Having translated hours of audio files as well as text of various formets (written text, transcript of speech and even the new “messenger text”,) it is without doubt that contrary to the popular hype, translation will not be fully automated in the near future.
There won’t be an app or a device that will allow fully automated real-time translation, and the following are the reasons. In order to translate a content that consist of both the apex of the cutting-edge scientific technicalities, as well as the linguistically intricate expressions that are akin to poetry, many tools were sought to aid me in its translation.
From the newest algorithmic translator utilising the big data collected in the internet, to the translation memory system which ‘learns’ how I translate a document, none have shown much promise and the following are the reasons.
1. Reliance on dictionary/word base
In most automated translation system, content is broken down into words. When an input document is given, the system may analyse the document sentense-wise (which already is at the frontier of the latest technology.) This reduces mistranslation where a single word can have multiple meanings. However at the end of the day, translation relies on a dictionary. Temporary creation of words is an excellent way to achieve efficency in high-level communication, which the Oxford-wielding bot will struggle.
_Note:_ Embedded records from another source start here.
-- the main step-by-step equivalence, by strong induction on the size of dict_1
theorem go_eq (n : Nat) (d1 d2 : PySem.Dict String Int) (hn : d1.items.length ≤ n)
    (h1 : (d1.items.map Prod.fst).Nodup) (h2 : (d2.items.map Prod.fst).Nodup) :
    checkMappingGo d1 d2 =
      altGo (PySem.List.sorted d1.values (fun x => x) true)
            (PySem.List.sorted d2.values (fun x => x)) := by
  induction n generalizing d1 d2 with
  | zero => exact go_eq_nil d1 d2 (List.length_eq_zero_iff.mp (Nat.le_zero.mp hn))
  | succ n ih =>
    by_cases hd1 : d1.items = []
    · exact go_eq_nil d1 d2 hd1
    · rw [checkMappingGo.eq_def, if_neg (fun hc => hd1 hc.1)]
      split
      · rename_i heq
        exact absurd ((PySem.List.sorted_eq_nil_iff _ _ _).mp heq) hd1
      · rename_i lar_occ _rest heq
        have hm : lar_occ ∈ d1.items :=
          (PySem.List.sorted_perm d1.items (fun x => -x.2) false).subset
            (heq ▸ List.mem_cons_self)
        have hmax : ∀ y ∈ d1.items, y.2 ≤ lar_occ.2 := by
          intro y hy
          have := PySem.List.key_head_sorted_le d1.items (fun x => -x.2) heq y hy
          simp only at this
          omega
        -- descending decomposition of dict_1's sorted values
        have hdesc : PySem.List.sorted d1.values (fun x => x) true
            = lar_occ.2 :: PySem.List.sorted
                ((d1.items.filter (fun q => !(q.1 == lar_occ.1))).map Prod.snd) (fun x => x) true := by
          apply sorted_desc_unique
          · exact ((PySem.List.sorted_perm _ _ _).cons lar_occ.2).trans
              (vals_erase_perm d1.items lar_occ h1 hm).symm
          · refine List.pairwise_cons.mpr ⟨?_, ?_⟩
            · intro x hx
              obtain ⟨q, hq, rfl⟩ :=
                List.mem_map.mp ((PySem.List.sorted_perm _ _ _).subset hx)
              exact hmax q (List.mem_of_mem_filter hq)
            · have := PySem.List.sorted_pairwise_rev
                ((d1.items.filter (fun q => !(q.1 == lar_occ.1))).map Prod.snd) (fun x : Int => x)
              exact this
        rw [hdesc, altGo]
        have availPerm : (PySem.List.sorted d2.values (fun x => x)).Perm d2.values :=
          PySem.List.sorted_perm _ _ _
        have availPw : (PySem.List.sorted d2.values (fun x => x)).Pairwise (· ≤ ·) :=
          PySem.List.sorted_pairwise d2.values (fun x : Int => x)
        by_cases hgpe : (d2.items.filter (fun it => decide (lar_occ.2 ≤ it.2))).map
            (fun it => (it.2, it.1)) = []
        · -- nothing in dict_2 is ≥ the largest count: both sides return false
          have hall : ∀ x ∈ PySem.List.sorted d2.values (fun x => x), x < lar_occ.2 := by
            intro x hx
            obtain ⟨q, hq, rfl⟩ := List.mem_map.mp (availPerm.subset hx)
            by_contra hge
            have h1' : q ∈ d2.items.filter (fun it => decide (lar_occ.2 ≤ it.2)) :=
              List.mem_filter.mpr ⟨hq, by simp; omega⟩
            have h2' : (q.2, q.1) ∈ (d2.items.filter (fun it => decide (lar_occ.2 ≤ it.2))).map
                (fun it => (it.2, it.1)) := List.mem_map_of_mem h1'
            rw [hgpe] at h2'
            exact absurd h2' (List.not_mem_nil)
          rw [if_pos hgpe, (altFindGe_none_iff _ _).mpr hall]
        · rw [if_neg hgpe]
          obtain ⟨element, hel, helm, helmin⟩ := pvGetMin_spec _ hgpe
          rw [hel]
          obtain ⟨q, hqf, hqe⟩ := List.mem_map.mp helm
          have hq2 : q ∈ d2.items := List.mem_of_mem_filter hqf
          have hqc : lar_occ.2 ≤ q.2 := by
            have := List.of_mem_filter hqf
            simpa using this
          have hqv : q.2 ∈ PySem.List.sorted d2.values (fun x => x) :=
            availPerm.mem_iff.mpr (List.mem_map_of_mem hq2)
          cases hfind : altFindGe lar_occ.2 (PySem.List.sorted d2.values (fun x => x)) with
          | none =>
            exact absurd ((altFindGe_none_iff _ _).mp hfind q.2 hqv) (by omega)
          | some pr =>
            obtain ⟨dv, rest⟩ := pr
            obtain ⟨hdm, hdc, hdmin, hdperm, hdpw⟩ :=
              altFindGe_some_spec _ _ availPw dv rest hfind
            subst hqe
            -- the value A picks equals the value B picks
            have hvdv : q.2 = dv := by
              apply le_antisymm
              · obtain ⟨qq, hqq, rfl⟩ := List.mem_map.mp (availPerm.subset hdm)
                have : (qq.2, qq.1) ∈ (d2.items.filter (fun it => decide (lar_occ.2 ≤ it.2))).map
                    (fun it => (it.2, it.1)) :=
                  List.mem_map_of_mem (List.mem_filter.mpr ⟨hqq, by simp; omega⟩)
                simpa using helmin _ this
              · exact hdmin q.2 hqv hqc
            subst hvdv
            dsimp only
            have hqp : (q.1, q.2) ∈ d2.items := by simpa using hq2
            have hcont : d2.contains q.1 = true := by
              simp only [PySem.Dict.contains, List.any_eq_true]
              exact ⟨q, hq2, by simp⟩
            have hgetD2 : d2.getD q.1 0 = q.2 := by
              simp only [PySem.Dict.getD, PySem.Dict.get?]
              rw [find_nodup _ _ _ h2 hqp]
              rfl
            have hM : (d2.modify q.1 0 (fun v => v - lar_occ.2)).items
                = d2.items.map (fun p => if p.1 == q.1 then (q.1, q.2 - lar_occ.2) else p) := by
              simp only [PySem.Dict.modify, hgetD2]
              exact PySem.Dict.items_insert_of_contains d2 _ hcont
            have hMnd : ((d2.modify q.1 0 (fun v => v - lar_occ.2)).items.map Prod.fst).Nodup := by
              rw [hM, keys_update]
              exact h2
            have hmemM : (q.1, q.2 - lar_occ.2) ∈ (d2.modify q.1 0 (fun v => v - lar_occ.2)).items := by
              rw [hM]
              exact List.mem_map.mpr ⟨(q.1, q.2), hqp, by simp⟩
            have hgetM : (d2.modify q.1 0 (fun v => v - lar_occ.2)).getD q.1 0 = q.2 - lar_occ.2 := by
              simp only [PySem.Dict.getD, PySem.Dict.get?]
              rw [find_nodup _ _ _ hMnd hmemM]
              rfl
            -- the remaining values of dict_2 after removing q's entry
            have hrestPerm : rest.Perm ((d2.items.filter (fun p => !(p.1 == q.1))).map Prod.snd) :=
              ((hdperm.symm.trans availPerm).trans (vals_erase_perm d2.items (q.1, q.2) h2 hqp)).cons_inv
            -- the new dict_1
            have hnd1 : ((d1.erase lar_occ.1).items.map Prod.fst).Nodup := by
              simp only [PySem.Dict.erase]
              rw [keys_filter]
              exact h1.filter _
            have hlen1 : (d1.erase lar_occ.1).items.length ≤ n := by
              simp only [PySem.Dict.erase]
              have : (d1.items.filter (fun p => !(p.1 == lar_occ.1))).length < d1.items.length :=
                List.length_filter_lt_length_iff_exists.mpr ⟨lar_occ, hm, by simp⟩
              omega
            have hvals1 : (d1.erase lar_occ.1).values
                = (d1.items.filter (fun q => !(q.1 == lar_occ.1))).map Prod.snd := by
              simp only [PySem.Dict.erase, PySem.Dict.values]
            rw [hgetM]
            by_cases hz : q.2 - lar_occ.2 = 0
            · rw [if_pos hz, if_neg (by omega : ¬ (q.2 - lar_occ.2 ≠ 0))]
              have hnd2' : (((d2.modify q.1 0 (fun v => v - lar_occ.2)).erase q.1).items.map Prod.fst).Nodup := by
                simp only [PySem.Dict.erase]
                rw [keys_filter]
                exact hMnd.filter _
              have hvals2' : PySem.List.sorted ((d2.modify q.1 0 (fun v => v - lar_occ.2)).erase q.1).values
                  (fun x => x) = rest := by
                apply PySem.List.sorted_id_eq_of_perm_of_pairwise _ _ _ hdpw
                simp only [PySem.Dict.erase, PySem.Dict.values, hM, filter_update]
                exact hrestPerm
              rw [ih _ _ (by simpa using hlen1) hnd1 hnd2', hvals1, hvals2']
              cases altGo (PySem.List.sorted ((d1.items.filter (fun q => !(q.1 == lar_occ.1))).map Prod.snd)
                (fun x => x) true) rest <;> simp
            · rw [if_neg hz, if_pos hz]
              have hvals2' : PySem.List.sorted (d2.modify q.1 0 (fun v => v - lar_occ.2)).values
                  (fun x => x) = altInsert (q.2 - lar_occ.2) rest := by
                apply PySem.List.sorted_id_eq_of_perm_of_pairwise _ _ _
                  (altInsert_pairwise _ _ hdpw)
                refine (altInsert_perm _ _).trans ?_
                refine (hrestPerm.cons _).trans ?_
                have := vals_update_perm d2.items q.1 q.2 (q.2 - lar_occ.2) h2 hqp
                simp only [PySem.Dict.values, hM]
                exact this.symm
              rw [ih _ _ (by simpa using hlen1) hnd1 (by rw [hM, keys_update] at *; exact h2),
                hvals1, hvals2']
              cases altGo (PySem.List.sorted ((d1.items.filter (fun q => !(q.1 == lar_occ.1))).map Prod.snd)
                (fun x => x) true) (altInsert (q.2 - lar_occ.2) rest) <;> simp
While a human-being can accurately translate a sentence without knowing all the words in it, a machine cannot. Surprisingly, this is because a human can fake the knowledge of the word while a machine cannot. The critical flaw to the machine-learning translator is in fact our lack of understanding in the model which the machine was built after: human brain.
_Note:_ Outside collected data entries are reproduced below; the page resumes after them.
-- ===== VERDICT (by name: the statement is the Claim_ definition above) =====
theorem detect_columns_from_separator_py_spec : Claim_equal_detect_columns_from_separator_py := by
  intro s _
  unfold Spec_detect_columns_from_separator_py
  unfold detect_columns_from_separator_py detect_columns_from_separator_py_alt
  rw [foldB_eq s.toList 0 [0] none none]
  have hB : bRun s.toList (0 : Int) none none = colIdx s.toList 0 := by
    have := bRun_eq s.toList (s.toList.length - 0) 0 rfl (Nat.zero_le _)
    simpa [lastNS] using this
  rw [hB, colIdx_zero_eq_one]
  rw [pvALoop_eq s.toList 0 [0] (by intro h _; simp [lastNS])]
2. People don’t speak so clearly
Diction is amazing, and it is used frequently even as we speak. Medical, legal and millitary personnels use diction to document content quickly. Typing is just too slow, and audio data is difficult to access quickly. What you hear, however, is that they speak remarkably clearly, often adding in words like “full stop. comma, open parenthesis, close parenthesis.”
Diction fulfills a purpose, but not the purpose that most people actually have in mind. Any real-time translation based on verbal communication will require some form of diction, and until such system gains an ability to understand speech as human do, it will not work.
There are, of course, many devices that seem to understand our speech very well. From phone assistants to home modules, these systems are remarkably accurate in knowing what we want. Ask about wheather, restaurants near by and even current issues, and they will bring that information for you.
However, the way they make out what we’re saying is vastly different to standard voice-to-text diction. Although the diction isn’t accurate, it automatically fills the gap based on pattern recognition in order to ‘pretend’ as if it has completely understood the line. This bring us to the final obstacle.
3. We understand communication wrong
The biggest reason why current modes of machine translation does not work is because we taught them wrong. The way we have designed the machines to perform translation – and ultimately communication – was largely based on how humans do those tasks. This, is where we lack knowledge.
Algorithmically, language is made up of words and each word both in itself and in relation to others, has a meaning. It is the combination of these meanings that give rise to a content. In order to properly translate a content, instead of performing word-to-word swap or even do a sentence-by-sentence translation, one must fully assimilate the entire content and create a whole different version of it, with a whole new permutation of words in a different language.
This is an extremely difficult feat and certainly an impossible one for the computer systems in this near future.